[Saved entries]
□ □ □ □

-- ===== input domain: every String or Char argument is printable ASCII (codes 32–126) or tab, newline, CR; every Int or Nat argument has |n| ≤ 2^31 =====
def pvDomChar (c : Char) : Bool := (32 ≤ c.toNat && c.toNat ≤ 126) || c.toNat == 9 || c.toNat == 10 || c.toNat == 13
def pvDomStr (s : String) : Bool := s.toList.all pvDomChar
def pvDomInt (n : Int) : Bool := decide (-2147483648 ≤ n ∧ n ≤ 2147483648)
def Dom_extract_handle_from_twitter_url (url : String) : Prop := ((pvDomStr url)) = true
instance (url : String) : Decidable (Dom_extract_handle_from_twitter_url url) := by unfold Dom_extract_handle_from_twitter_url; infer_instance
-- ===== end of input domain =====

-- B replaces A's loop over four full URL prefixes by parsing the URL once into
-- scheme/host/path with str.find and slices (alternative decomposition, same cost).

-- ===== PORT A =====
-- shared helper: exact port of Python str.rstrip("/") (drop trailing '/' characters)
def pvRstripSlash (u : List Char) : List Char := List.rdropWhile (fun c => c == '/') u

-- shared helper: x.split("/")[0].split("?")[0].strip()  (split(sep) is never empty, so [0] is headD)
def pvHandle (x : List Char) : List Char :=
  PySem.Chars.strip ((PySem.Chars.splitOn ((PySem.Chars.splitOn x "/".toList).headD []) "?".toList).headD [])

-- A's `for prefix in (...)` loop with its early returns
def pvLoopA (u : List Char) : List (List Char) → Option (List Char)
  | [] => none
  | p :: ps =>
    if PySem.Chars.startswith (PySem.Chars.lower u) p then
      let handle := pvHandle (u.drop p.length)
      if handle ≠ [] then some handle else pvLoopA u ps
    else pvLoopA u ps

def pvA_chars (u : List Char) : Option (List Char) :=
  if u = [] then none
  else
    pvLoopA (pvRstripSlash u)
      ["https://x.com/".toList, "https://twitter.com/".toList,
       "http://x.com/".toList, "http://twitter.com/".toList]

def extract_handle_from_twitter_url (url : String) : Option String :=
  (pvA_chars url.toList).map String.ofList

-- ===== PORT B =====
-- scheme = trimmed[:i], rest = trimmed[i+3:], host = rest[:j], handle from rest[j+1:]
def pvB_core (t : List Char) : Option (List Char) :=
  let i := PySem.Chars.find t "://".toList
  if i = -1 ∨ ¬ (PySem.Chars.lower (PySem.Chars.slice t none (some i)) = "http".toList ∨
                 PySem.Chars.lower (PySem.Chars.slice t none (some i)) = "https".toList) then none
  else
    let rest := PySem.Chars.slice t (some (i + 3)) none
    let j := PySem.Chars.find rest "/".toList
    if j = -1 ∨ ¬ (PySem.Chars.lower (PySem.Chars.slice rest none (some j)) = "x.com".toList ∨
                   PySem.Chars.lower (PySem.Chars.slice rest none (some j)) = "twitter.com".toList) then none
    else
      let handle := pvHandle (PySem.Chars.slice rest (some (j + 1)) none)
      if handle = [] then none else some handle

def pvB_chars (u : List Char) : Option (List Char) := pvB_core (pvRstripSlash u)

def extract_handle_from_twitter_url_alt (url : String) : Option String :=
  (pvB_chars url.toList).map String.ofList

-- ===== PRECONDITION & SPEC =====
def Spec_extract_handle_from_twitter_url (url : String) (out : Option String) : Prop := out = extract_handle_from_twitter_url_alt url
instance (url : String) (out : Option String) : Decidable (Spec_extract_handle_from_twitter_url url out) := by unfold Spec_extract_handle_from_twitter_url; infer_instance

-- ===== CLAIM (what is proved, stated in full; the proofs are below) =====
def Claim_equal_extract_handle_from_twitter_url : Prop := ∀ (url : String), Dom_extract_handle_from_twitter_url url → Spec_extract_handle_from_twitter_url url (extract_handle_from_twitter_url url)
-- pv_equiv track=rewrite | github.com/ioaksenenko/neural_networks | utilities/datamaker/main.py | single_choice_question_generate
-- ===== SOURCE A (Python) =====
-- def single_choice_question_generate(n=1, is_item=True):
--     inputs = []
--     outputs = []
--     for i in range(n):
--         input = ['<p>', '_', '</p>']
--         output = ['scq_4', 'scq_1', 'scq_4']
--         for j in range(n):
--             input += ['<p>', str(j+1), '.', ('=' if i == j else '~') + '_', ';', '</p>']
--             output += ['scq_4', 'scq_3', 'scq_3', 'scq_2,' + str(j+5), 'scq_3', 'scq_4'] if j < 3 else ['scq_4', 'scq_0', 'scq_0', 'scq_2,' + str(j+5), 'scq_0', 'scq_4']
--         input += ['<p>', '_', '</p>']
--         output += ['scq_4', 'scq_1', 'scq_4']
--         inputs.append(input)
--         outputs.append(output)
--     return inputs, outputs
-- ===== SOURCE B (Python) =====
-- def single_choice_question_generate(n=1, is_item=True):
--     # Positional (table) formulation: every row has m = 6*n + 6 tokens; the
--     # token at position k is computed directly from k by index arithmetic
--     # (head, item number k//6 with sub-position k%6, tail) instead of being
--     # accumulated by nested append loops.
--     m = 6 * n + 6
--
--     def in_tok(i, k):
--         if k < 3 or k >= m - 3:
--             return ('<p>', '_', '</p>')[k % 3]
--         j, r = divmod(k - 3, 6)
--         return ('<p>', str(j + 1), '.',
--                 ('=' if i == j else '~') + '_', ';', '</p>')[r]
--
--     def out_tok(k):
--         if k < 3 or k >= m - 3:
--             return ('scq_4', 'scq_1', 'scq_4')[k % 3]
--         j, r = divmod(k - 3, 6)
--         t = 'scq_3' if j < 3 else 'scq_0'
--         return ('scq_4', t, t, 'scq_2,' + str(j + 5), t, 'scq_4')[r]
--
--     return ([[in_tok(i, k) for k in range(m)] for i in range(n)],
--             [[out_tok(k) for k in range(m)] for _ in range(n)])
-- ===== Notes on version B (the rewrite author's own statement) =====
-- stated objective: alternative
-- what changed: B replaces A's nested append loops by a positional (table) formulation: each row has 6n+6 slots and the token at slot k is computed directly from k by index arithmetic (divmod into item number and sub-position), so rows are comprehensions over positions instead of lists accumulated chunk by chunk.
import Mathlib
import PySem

□ □ □ □

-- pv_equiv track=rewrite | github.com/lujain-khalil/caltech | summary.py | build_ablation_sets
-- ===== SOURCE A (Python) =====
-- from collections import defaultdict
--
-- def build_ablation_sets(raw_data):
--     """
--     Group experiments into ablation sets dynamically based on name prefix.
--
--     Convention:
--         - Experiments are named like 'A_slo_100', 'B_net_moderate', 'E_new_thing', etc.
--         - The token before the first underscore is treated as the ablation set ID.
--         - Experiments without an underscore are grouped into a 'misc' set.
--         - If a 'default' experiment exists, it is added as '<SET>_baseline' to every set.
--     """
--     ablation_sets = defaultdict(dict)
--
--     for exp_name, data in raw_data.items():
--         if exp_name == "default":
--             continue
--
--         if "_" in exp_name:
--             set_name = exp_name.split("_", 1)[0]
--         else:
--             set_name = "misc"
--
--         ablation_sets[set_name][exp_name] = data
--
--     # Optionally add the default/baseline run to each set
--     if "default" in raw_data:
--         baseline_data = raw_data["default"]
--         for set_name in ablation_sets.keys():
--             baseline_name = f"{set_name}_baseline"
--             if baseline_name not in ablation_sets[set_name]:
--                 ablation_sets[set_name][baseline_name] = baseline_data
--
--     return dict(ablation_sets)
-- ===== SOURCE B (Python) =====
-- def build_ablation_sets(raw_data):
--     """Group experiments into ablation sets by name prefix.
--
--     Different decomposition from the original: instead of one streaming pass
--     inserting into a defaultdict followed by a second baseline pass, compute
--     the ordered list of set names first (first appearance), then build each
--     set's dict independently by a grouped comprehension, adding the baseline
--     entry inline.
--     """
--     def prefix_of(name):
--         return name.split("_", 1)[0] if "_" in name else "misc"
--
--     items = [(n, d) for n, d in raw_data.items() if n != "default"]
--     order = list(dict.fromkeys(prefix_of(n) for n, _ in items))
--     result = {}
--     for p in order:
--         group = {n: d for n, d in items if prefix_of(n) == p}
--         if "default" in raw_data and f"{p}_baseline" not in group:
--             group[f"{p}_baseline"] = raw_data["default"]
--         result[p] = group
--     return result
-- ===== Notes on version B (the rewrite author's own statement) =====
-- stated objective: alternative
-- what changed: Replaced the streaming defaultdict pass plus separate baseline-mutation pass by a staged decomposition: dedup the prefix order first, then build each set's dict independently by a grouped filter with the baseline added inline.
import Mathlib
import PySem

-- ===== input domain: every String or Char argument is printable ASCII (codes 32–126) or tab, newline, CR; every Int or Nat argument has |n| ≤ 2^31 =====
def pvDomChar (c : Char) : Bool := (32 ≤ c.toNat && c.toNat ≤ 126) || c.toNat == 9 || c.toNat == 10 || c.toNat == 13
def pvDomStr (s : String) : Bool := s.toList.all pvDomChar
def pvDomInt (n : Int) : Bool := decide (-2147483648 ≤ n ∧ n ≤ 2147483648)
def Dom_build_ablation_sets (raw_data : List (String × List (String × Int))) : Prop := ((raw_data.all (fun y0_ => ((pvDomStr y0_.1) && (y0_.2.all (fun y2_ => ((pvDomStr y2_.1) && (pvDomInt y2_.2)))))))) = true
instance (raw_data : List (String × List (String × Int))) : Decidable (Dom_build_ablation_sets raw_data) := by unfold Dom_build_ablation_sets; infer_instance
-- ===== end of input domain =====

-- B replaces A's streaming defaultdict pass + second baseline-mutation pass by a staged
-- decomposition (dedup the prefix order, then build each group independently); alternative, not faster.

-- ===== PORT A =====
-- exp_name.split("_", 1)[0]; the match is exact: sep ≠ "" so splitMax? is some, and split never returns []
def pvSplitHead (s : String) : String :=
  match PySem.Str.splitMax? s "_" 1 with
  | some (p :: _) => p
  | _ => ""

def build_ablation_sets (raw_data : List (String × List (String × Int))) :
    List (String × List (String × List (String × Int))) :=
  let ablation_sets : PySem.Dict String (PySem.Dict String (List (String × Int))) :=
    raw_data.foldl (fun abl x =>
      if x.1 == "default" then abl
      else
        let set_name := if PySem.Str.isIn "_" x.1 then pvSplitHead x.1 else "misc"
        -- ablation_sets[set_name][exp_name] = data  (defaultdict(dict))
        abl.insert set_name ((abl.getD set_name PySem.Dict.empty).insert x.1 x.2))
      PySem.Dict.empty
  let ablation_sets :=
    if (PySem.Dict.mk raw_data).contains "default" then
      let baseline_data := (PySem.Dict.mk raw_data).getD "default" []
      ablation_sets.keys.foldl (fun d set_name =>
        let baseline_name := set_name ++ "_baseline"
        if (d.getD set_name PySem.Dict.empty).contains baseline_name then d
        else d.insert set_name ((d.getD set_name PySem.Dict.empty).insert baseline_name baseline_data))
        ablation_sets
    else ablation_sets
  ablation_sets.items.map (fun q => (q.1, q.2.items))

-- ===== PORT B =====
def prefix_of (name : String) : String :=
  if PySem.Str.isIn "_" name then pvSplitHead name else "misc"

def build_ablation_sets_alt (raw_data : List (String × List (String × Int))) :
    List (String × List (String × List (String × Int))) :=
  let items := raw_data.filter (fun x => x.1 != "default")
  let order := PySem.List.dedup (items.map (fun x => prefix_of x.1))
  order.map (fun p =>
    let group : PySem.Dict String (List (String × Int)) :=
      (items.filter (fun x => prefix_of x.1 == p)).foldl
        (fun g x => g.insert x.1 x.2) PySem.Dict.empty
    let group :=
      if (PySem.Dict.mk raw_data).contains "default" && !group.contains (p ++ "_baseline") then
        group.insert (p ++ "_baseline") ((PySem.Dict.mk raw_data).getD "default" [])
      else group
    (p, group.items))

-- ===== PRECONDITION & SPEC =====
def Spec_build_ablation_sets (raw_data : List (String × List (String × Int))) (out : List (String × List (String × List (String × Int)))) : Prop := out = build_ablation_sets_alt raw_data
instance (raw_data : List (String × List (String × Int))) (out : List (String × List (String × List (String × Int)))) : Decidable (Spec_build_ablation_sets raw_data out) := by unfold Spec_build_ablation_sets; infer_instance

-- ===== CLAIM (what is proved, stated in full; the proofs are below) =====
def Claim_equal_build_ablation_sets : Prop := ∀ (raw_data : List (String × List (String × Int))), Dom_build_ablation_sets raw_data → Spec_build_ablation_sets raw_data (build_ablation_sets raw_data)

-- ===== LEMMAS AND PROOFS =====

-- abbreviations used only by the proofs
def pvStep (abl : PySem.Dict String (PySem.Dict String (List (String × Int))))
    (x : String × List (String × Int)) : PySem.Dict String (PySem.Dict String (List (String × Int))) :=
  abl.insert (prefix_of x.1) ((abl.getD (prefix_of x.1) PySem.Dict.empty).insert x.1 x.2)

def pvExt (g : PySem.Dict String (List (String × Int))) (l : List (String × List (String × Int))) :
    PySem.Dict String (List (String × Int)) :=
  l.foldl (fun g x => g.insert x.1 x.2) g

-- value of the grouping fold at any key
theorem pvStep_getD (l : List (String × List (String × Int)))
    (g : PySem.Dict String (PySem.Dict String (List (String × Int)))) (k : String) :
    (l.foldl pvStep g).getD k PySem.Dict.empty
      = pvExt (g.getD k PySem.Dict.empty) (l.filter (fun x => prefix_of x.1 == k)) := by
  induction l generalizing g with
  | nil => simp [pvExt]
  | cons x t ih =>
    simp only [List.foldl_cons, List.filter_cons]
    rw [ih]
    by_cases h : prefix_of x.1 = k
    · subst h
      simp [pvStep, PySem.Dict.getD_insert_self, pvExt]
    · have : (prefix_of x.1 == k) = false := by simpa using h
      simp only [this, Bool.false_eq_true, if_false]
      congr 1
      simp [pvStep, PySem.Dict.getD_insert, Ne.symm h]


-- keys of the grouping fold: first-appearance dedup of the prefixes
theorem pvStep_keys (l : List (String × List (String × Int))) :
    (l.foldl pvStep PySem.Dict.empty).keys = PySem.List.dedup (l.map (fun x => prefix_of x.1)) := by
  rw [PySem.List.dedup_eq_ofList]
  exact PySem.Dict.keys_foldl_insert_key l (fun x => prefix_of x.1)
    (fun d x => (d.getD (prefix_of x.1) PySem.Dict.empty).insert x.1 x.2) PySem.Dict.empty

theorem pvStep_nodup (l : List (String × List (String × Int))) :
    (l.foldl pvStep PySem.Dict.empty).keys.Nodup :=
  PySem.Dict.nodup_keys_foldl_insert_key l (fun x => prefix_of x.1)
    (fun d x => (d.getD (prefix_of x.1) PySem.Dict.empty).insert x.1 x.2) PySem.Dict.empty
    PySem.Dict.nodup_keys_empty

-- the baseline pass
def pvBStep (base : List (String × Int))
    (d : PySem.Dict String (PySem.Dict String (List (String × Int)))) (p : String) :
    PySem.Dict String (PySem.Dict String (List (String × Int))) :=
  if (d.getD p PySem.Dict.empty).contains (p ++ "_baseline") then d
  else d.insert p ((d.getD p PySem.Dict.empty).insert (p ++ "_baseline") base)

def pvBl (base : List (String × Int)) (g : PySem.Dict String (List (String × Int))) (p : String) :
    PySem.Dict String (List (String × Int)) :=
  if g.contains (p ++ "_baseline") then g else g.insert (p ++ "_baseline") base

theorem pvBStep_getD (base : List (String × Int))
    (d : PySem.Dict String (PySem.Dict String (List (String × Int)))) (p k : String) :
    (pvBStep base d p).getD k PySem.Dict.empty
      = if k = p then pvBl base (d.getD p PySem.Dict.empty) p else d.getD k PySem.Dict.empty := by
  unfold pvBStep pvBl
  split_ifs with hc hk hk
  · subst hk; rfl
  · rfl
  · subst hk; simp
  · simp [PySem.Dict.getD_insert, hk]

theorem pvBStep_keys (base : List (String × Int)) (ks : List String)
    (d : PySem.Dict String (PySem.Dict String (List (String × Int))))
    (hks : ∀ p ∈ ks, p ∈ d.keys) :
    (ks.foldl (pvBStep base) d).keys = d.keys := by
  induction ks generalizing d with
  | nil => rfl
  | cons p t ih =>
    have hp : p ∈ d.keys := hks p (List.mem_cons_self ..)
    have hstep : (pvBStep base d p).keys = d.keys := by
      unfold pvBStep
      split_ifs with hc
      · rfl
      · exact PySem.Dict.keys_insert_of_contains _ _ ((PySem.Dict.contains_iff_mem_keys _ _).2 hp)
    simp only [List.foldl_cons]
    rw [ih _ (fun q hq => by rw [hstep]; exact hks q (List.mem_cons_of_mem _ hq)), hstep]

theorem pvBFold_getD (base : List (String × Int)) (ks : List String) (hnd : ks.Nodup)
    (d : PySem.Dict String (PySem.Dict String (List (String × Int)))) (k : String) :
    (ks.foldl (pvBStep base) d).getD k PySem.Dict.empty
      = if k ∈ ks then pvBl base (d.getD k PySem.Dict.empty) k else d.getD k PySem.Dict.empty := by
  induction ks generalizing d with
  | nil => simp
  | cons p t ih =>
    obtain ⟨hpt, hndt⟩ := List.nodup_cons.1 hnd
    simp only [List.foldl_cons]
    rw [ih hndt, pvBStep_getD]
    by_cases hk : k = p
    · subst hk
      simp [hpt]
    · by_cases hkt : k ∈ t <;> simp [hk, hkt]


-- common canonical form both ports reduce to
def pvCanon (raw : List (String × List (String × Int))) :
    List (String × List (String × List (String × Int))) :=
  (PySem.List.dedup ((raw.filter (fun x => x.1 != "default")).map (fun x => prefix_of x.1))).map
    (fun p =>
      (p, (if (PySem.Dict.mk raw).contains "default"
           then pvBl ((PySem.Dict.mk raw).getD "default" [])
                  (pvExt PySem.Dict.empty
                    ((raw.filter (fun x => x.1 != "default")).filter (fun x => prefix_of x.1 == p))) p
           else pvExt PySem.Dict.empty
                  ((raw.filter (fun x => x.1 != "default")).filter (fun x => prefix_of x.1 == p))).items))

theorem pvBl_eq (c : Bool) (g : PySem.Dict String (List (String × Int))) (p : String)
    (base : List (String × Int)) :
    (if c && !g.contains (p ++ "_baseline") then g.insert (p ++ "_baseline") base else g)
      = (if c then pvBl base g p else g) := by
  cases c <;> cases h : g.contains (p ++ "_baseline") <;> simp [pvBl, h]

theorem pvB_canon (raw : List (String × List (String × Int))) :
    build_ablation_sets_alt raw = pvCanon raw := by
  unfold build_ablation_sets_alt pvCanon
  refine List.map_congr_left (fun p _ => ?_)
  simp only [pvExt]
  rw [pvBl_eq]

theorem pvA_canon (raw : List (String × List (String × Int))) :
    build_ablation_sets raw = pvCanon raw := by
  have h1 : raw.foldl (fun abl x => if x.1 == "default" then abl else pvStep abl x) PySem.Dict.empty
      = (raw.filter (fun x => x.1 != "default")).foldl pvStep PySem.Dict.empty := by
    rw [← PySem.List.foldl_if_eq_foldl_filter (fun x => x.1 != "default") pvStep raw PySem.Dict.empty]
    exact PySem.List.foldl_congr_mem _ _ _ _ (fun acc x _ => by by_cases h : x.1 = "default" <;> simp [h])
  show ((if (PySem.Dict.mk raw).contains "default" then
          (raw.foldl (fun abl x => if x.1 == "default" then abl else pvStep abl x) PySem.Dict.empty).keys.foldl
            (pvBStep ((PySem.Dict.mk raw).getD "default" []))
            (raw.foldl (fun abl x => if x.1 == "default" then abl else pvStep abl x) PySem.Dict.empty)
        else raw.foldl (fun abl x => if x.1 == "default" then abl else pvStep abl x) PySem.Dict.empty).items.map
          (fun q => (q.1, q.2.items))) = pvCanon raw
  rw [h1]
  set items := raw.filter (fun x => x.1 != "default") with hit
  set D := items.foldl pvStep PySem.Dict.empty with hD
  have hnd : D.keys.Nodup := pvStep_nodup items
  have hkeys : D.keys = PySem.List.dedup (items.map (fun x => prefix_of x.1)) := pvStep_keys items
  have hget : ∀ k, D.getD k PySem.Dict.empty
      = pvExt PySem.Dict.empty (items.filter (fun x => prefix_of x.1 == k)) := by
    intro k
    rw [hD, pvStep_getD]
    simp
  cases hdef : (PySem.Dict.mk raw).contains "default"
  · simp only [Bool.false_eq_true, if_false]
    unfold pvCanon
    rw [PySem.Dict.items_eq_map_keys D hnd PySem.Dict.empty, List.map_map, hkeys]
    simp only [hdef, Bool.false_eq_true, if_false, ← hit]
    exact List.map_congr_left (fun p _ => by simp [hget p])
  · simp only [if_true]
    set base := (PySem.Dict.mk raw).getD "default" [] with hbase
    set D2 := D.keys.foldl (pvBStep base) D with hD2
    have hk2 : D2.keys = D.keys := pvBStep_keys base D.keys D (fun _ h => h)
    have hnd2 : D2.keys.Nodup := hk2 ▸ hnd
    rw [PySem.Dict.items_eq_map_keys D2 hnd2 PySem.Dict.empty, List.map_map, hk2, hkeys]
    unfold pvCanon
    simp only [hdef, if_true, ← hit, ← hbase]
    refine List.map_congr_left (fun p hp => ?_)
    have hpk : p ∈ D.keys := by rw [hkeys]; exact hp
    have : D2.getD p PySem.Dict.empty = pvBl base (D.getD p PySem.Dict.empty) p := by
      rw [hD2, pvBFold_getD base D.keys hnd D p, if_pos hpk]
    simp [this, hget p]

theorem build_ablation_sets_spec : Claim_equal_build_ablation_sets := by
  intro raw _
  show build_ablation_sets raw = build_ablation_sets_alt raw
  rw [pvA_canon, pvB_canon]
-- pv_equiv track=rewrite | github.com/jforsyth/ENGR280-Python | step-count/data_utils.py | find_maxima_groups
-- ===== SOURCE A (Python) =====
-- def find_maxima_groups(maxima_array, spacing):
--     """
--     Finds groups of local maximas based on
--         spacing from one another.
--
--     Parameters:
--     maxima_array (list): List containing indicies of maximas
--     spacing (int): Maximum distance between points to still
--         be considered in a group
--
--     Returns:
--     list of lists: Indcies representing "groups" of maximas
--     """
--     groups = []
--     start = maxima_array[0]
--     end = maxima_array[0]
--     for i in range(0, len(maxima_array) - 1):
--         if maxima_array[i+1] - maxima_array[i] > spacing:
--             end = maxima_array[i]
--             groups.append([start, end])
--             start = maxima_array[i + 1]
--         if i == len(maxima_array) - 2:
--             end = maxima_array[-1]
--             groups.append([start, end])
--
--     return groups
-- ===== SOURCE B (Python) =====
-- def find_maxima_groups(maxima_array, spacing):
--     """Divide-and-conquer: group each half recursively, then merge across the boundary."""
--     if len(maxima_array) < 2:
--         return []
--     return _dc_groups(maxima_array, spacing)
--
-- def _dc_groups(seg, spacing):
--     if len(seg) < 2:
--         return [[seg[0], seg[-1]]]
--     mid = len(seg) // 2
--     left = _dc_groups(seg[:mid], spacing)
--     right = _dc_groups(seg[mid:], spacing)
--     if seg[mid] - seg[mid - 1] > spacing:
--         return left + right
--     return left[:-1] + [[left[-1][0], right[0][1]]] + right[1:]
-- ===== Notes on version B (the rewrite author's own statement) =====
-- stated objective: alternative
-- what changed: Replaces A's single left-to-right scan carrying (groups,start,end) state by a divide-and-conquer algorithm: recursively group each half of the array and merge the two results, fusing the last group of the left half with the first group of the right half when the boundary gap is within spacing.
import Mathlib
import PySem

□ □ □ □

- [Try it] How many lines above contain the word "headD"? Reply with only the number.

- [Expected answer] 2